-- pv_equiv track=rewrite | github.com/C3RV1/LaytonEditor | SADLpy/Compression/Procyon.py | binary_log2
-- ===== SOURCE A (Python) =====
-- def binary_log2(n: int):
--     scale = 12
--     while n > 0:
--         n = n >> 1
--         scale -= 1
--         if scale == 0:
--             break
--     return scale
-- ===== SOURCE B (Python) =====
-- def binary_log2(n: int):
--     if n <= 0:
--         return 12
--     return max(0, 12 - n.bit_length())
-- ===== Notes on version B (the rewrite author's own statement) =====
-- stated objective: idiomatic
-- what changed: Replaces the shift-and-decrement loop with a closed form computed from the input's bit length, clamped to the loop's start and stop values.
import Mathlib
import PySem

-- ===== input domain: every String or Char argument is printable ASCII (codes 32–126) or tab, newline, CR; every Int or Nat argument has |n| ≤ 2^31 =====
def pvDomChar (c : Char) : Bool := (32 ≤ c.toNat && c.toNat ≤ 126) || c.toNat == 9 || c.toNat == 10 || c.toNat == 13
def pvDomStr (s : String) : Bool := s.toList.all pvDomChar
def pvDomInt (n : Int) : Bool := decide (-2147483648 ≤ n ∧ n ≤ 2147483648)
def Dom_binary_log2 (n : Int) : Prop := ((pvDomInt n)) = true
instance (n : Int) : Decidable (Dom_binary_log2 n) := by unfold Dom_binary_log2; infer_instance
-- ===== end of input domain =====

-- B replaces A's shift-and-decrement loop by a closed form via the bit length (idiomatic rewrite).

-- ===== PORT A =====
-- A's while loop: scale starts at 12; each iteration halves n, decrements scale,
-- and breaks when scale hits 0. Ported as structural recursion on the remaining
-- scale (as fuel): `binary_log2_loop fuel n` returns the final scale.
def binary_log2_loop : Nat → Int → Int
  | 0, _ => 0                 -- scale reached 0: the Python loop broke and returns 0
  | fuel + 1, n =>
      if n > 0 then binary_log2_loop fuel (PySem.Int.floordiv n 2)  -- n >> 1
      else (fuel + 1 : Nat)   -- loop condition fails: return current scale

def binary_log2 (n : Int) : Int := binary_log2_loop 12 n

-- ===== PORT B =====
-- n.bit_length() for n > 0 is Nat.log2 n + 1.
def binary_log2_alt (n : Int) : Int :=
  if n ≤ 0 then 12
  else max 0 (12 - ((Nat.log2 n.toNat : Int) + 1))

-- ===== PRECONDITION & SPEC =====
def Spec_binary_log2 (n : Int) (out : Int) : Prop := out = binary_log2_alt n
instance (n : Int) (out : Int) : Decidable (Spec_binary_log2 n out) := by unfold Spec_binary_log2; infer_instance

-- ===== CLAIM (what is proved, stated in full; the proofs are below) =====
def Claim_equal_binary_log2 : Prop := ∀ (n : Int), Dom_binary_log2 n → Spec_binary_log2 n (binary_log2 n)

-- ===== LEMMAS AND PROOFS =====

lemma binary_log2_loop_pos (fuel : Nat) :
    ∀ (n : Int), 0 < n →
      binary_log2_loop fuel n = max 0 ((fuel : Int) - ((Nat.log2 n.toNat : Int) + 1)) := by
  induction fuel with
  | zero =>
      intro n hn
      simp [binary_log2_loop]
  | succ f ih =>
      intro n hn
      rw [binary_log2_loop]
      rw [if_pos hn]
      have hdiv : PySem.Int.floordiv n 2 = ((n.toNat / 2 : Nat) : Int) := by
        simp [PySem.Int.floordiv, Int.fdiv_eq_ediv]
        omega
      by_cases h2 : 2 ≤ n
      · -- n ≥ 2: halved value still positive, bit length drops by one
        have hpos : (0 : Int) < PySem.Int.floordiv n 2 := by
          rw [hdiv]; omega
        rw [ih _ hpos]
        have htn : 2 ≤ n.toNat := by omega
        have hlog : Nat.log2 n.toNat = Nat.log2 (n.toNat / 2) + 1 := by
          rw [Nat.log2_def]; simp [htn]
        have : (PySem.Int.floordiv n 2).toNat = n.toNat / 2 := by
          rw [hdiv]; omega
        rw [this, hlog]
        push_cast
        omega
      · -- n = 1: halved value is 0, loop exits with scale = f (or breaks at 0)
        have hn1 : n = 1 := by omega
        subst hn1
        have : PySem.Int.floordiv 1 2 = 0 := by decide
        rw [this]
        have hlog : Nat.log2 (Int.toNat 1) = 0 := by decide
        rw [hlog]
        cases f with
        | zero => simp [binary_log2_loop]
        | succ g =>
            rw [binary_log2_loop]
            norm_num
            omega

-- ===== VERDICT (by name: the statement is the Claim_ definition above) =====
theorem binary_log2_spec : Claim_equal_binary_log2 := by
  intro n _
  unfold Spec_binary_log2 binary_log2 binary_log2_alt
  by_cases hn : n ≤ 0
  · -- loop never runs
    rw [if_pos hn]
    rw [binary_log2_loop]
    rw [if_neg (by omega)]
    norm_num
  · rw [if_neg hn]
    exact binary_log2_loop_pos 12 n (by omega)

■ Task directions ■
Print, without any change, the line containing "loop never runs" and each line after it to the end of the material.

■ Output for this exercise ■
  · -- loop never runs
    rw [if_pos hn]
    rw [binary_log2_loop]
    rw [if_neg (by omega)]
    norm_num
  · rw [if_neg hn]
    exact binary_log2_loop_pos 12 n (by omega)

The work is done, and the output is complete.